Power amplifiers (PAs) are most efficient – but least linear – when they operate near saturation; reducing the output power can improve linearity, but at the cost of efficiency. To achieve linear power, operators can either use a large amplifier and reduce (“back off”) its output power, or employ a smaller amplifier coupled with a linearizer (known colloquially as a “lin”). This latter option provides better efficiency and a smaller footprint for the same level of distortion and linear output power, making it a more attractive solution.

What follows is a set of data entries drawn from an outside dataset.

-- pv_equiv track=rewrite | github.com/4tie/pyside6 | tests/api/test_runs_router_properties.py | _is_valid_path_segment
-- ===== SOURCE A (Python) =====
-- def _is_valid_path_segment(s: str) -> bool:
--     """Return True if s is safe to embed as a URL path segment.
--
--     Rejects strings that contain characters which would be interpreted as
--     URL structure (e.g. '/', '?', '#') or non-printable ASCII bytes that
--     httpx rejects as invalid URLs.
--     """
--     if not s:
--         return False
--     # Reject path separators and query/fragment delimiters
--     if any(c in s for c in ("//", "?", "#", "\\")):
--         return False
--     # Reject non-printable ASCII (httpx raises InvalidURL for these)
--     if any(ord(c) < 0x20 or ord(c) == 0x7F for c in s):
--         return False
--     return True
-- ===== SOURCE B (Python) =====
-- def _bad(c):
--     o = ord(c)
--     return c in '?#\\' or o < 0x20 or o == 0x7F
--
--
-- def _is_valid_path_segment(s: str) -> bool:
--     """Single left-to-right pass: reject forbidden/control characters and a
--     '/' immediately following another '/'; accept nonempty clean strings."""
--     prev = ''
--     for c in s:
--         if _bad(c) or (c == '/' and prev == '/'):
--             return False
--         prev = c
--     return s != ''
-- ===== Notes on version B (the rewrite author's own statement) =====
-- stated objective: alternative
-- what changed: A's three separate scans (a substring-containment test for each of the doubled slash, question mark, hash and backslash, plus a second full pass for control characters) are replaced by a single left-to-right pass that tracks the previous character to detect a slash immediately following another slash and checks all forbidden/control characters at once.
import Mathlib
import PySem

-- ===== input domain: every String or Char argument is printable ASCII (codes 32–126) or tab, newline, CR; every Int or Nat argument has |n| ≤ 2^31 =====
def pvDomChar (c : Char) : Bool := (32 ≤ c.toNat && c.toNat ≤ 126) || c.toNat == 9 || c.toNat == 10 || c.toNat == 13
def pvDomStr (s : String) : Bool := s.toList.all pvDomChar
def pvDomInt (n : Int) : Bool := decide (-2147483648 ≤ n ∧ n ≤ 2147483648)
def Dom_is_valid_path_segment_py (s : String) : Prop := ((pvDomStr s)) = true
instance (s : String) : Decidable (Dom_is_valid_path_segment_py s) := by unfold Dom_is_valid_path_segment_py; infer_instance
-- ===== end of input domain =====

-- B replaces A's three separate scans (substring tests and a control-character pass) by one
-- left-to-right pass tracking the previous character; objective: alternative single-pass form.

-- ===== PORT A =====
def is_valid_path_segment_py (s : String) : Bool :=
  if s.toList.isEmpty then false
  else if [("//" : String), "?", "#", "\\"].any (fun c => PySem.Str.isIn c s) then false
  else if s.toList.any (fun c => decide (c.toNat < 0x20) || decide (c.toNat = 0x7F)) then false
  else true

-- ===== PORT B =====
-- Python helper `_bad(c)`
def pvBad (c : Char) : Bool :=
  (c ∈ ['?', '#', '\\'] : Bool) || decide (c.toNat < 0x20) || decide (c.toNat = 0x7F)

-- the `for c in s` loop with its early return; `prev : Option Char` models prev = '' / prev = c
def pvAltLoop : Option Char → List Char → Bool
  | _, [] => true
  | prev, c :: rest =>
    if pvBad c || (c == '/' && prev == some '/') then false
    else pvAltLoop (some c) rest

def is_valid_path_segment_py_alt (s : String) : Bool :=
  pvAltLoop none s.toList && !s.toList.isEmpty

-- ===== PRECONDITION & SPEC =====
def Spec_is_valid_path_segment_py (s : String) (out : Bool) : Prop := out = is_valid_path_segment_py_alt s
instance (s : String) (out : Bool) : Decidable (Spec_is_valid_path_segment_py s out) := by unfold Spec_is_valid_path_segment_py; infer_instance

-- ===== CLAIM (what is proved, stated in full; the proofs are below) =====
def Claim_equal_is_valid_path_segment_py : Prop := ∀ (s : String), Dom_is_valid_path_segment_py s → Spec_is_valid_path_segment_py s (is_valid_path_segment_py s)

-- ===== LEMMAS AND PROOFS =====

lemma pv_singleton_prefix (x : Char) (l : List Char) : [x] <+: l ↔ l.head? = some x := by
  cases l with
  | nil => simp
  | cons h t => simp [List.cons_prefix_cons, eq_comm]

lemma pv_dd_cons (c : Char) (rest : List Char) :
    (['/', '/'] <:+: c :: rest) ↔ (c = '/' ∧ rest.head? = some '/') ∨ ['/', '/'] <:+: rest := by
  rw [List.infix_cons_iff, List.cons_prefix_cons, pv_singleton_prefix]
  tauto

-- characterisation of B's loop: it fails exactly on a bad character, a '//' pair,
-- or a leading '/' continuing a '/' carried in from prev
lemma pvAltLoop_eq (cs : List Char) : ∀ p : Option Char,
    (pvAltLoop p cs = true)
      ↔ ¬ ((∃ c ∈ cs, pvBad c = true) ∨ ['/', '/'] <:+: cs ∨ (p = some '/' ∧ cs.head? = some '/')) := by
  induction cs with
  | nil => intro p; simp [pvAltLoop]
  | cons c rest ih =>
    intro p
    rw [pvAltLoop]
    by_cases h : (pvBad c || (c == '/' && p == some '/')) = true
    · rw [if_pos h]
      simp only [Bool.or_eq_true, Bool.and_eq_true, beq_iff_eq] at h
      simp only [Bool.false_eq_true, false_iff, not_not]
      rcases h with h | ⟨hc, hp⟩
      · exact Or.inl ⟨c, List.mem_cons_self .., h⟩
      · exact Or.inr (Or.inr ⟨hp, by simp [hc]⟩)
    · rw [if_neg h]
      simp only [Bool.or_eq_true, Bool.and_eq_true, beq_iff_eq, not_or] at h
      simp only [not_and] at h
      rw [ih (some c)]
      simp only [List.mem_cons, pv_dd_cons, List.head?_cons]
      constructor
      · intro hgood hbad
        apply hgood
        rcases hbad with ⟨d, hd | hd, hbd⟩ | (⟨hc, hh⟩ | hds) | ⟨hp, hh⟩
        · exact absurd (hd ▸ hbd) (by simp [h.1])
        · exact Or.inl ⟨d, hd, hbd⟩
        · exact Or.inr (Or.inr ⟨by simpa using hc, hh⟩)
        · exact Or.inr (Or.inl hds)
        · exact absurd (h.2 (by injection hh)) (fun hne => hne hp)
      · intro hgood hbad
        apply hgood
        rcases hbad with ⟨d, hd, hbd⟩ | hds | ⟨hc, hh⟩
        · exact Or.inl ⟨d, Or.inr hd, hbd⟩
        · exact Or.inr (Or.inl (Or.inr hds))
        · exact Or.inr (Or.inl (Or.inl ⟨by injection hc, hh⟩))

-- ===== VERDICT (by name: the statement is the Claim_ definition above) =====
theorem is_valid_path_segment_py_spec : Claim_equal_is_valid_path_segment_py := by
  intro s _
  unfold Spec_is_valid_path_segment_py is_valid_path_segment_py is_valid_path_segment_py_alt
  rw [Bool.eq_iff_iff]
  simp only [Bool.and_eq_true, Bool.not_eq_true', pvAltLoop_eq]
  have hdd : PySem.Str.isIn "//" s = true ↔ ['/', '/'] <:+: s.toList :=
    PySem.Str.isIn_iff_infix "//" s
  have hq : PySem.Str.isIn "?" s = true ↔ '?' ∈ s.toList := by
    rw [PySem.Str.isIn_iff_infix]; exact List.singleton_infix_iff '?' s.toList
  have hh : PySem.Str.isIn "#" s = true ↔ '#' ∈ s.toList := by
    rw [PySem.Str.isIn_iff_infix]; exact List.singleton_infix_iff '#' s.toList
  have hb : PySem.Str.isIn "\\" s = true ↔ '\\' ∈ s.toList := by
    rw [PySem.Str.isIn_iff_infix]; exact List.singleton_infix_iff '\\' s.toList
  simp only [List.any_cons, List.any_nil, Bool.or_eq_true] at *
  split_ifs with he ha hc
  · simp [he]
  · simp only [false_iff, not_and]
    intro hnx
    exfalso; apply hnx
    rcases ha with h | h | h | (h | h)
    · exact Or.inr (Or.inl (hdd.mp h))
    · exact Or.inl ⟨'?', hq.mp h, by decide⟩
    · exact Or.inl ⟨'#', hh.mp h, by decide⟩
    · exact Or.inl ⟨'\\', hb.mp h, by decide⟩
    · cases h
  · simp only [false_iff, not_and]
    intro hnx
    exfalso; apply hnx
    obtain ⟨c, hcm, hcc⟩ := List.any_eq_true.mp hc
    exact Or.inl ⟨c, hcm, by simp only [pvBad, Bool.or_assoc, hcc, Bool.or_true]⟩
  · simp only [true_iff]
    simp only [not_or] at ha
    refine ⟨?_, by simpa [Bool.not_eq_true] using he⟩
    rintro (⟨c, hcm, hbc⟩ | hds | ⟨hnone, _⟩)
    · simp only [pvBad, Bool.or_eq_true, List.mem_cons, decide_eq_true_eq,
        List.not_mem_nil, or_false] at hbc
      rcases hbc with ((h1 | h2 | h3) | hlt) | h7f
      · exact ha.2.1 (hq.mpr (h1 ▸ hcm))
      · exact ha.2.2.1 (hh.mpr (h2 ▸ hcm))
      · exact ha.2.2.2.1 (hb.mpr (h3 ▸ hcm))
      · exact hc (List.any_eq_true.mpr ⟨c, hcm, by simp [hlt]⟩)
      · exact hc (List.any_eq_true.mpr ⟨c, hcm, by simp [h7f]⟩)
    · exact ha.1 (hdd.mpr hds)
    · cases hnone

For narrow bandwidths numbering in the megahertz, digital predistortion linearization (DPDL) provides excellent distortion correction; however, DPDL requires significant computer processing power and DC power that can incur substantial cost, especially at higher frequencies. Analog predistortion linearization (APDL) offers instantaneous bandwidths of greater than 10 GHz and has been implemented at operating frequencies up to 100 GHz. Furthermore, APDL systems typically offer lower complexity, a smaller footprint, and lower power consumption than comparable DPDL systems.
MACOM Linearizers represent the state-of-the-art of APDL and act as complete front-end mini-systems that not only linearize but also act as driver amplifiers and equalizers for PAs. MACOM Linearizers include controls for predistortion input drive, predistortion shape and phase adjustment, output level control and output limiting. These controls allow for the maintenance of consistent performance over temperature, mission life, PA saturation point or position in a phased array; they may be made available to the customer via analog or digital inputs, or the adjustments may be pre-determined at MACOM and stored in an on-board microprocessor for set-and-forget operation.
As data transmission rates continue to climb, the importance of efficient and effective linearization grows, and the benefits of linearization become more pronounced as PA RF power increases. Linearizers can significantly reduce the size, cost and complexity of amplification systems, making them an essential component in modern communications systems that prioritize efficiency and resource-conscious design.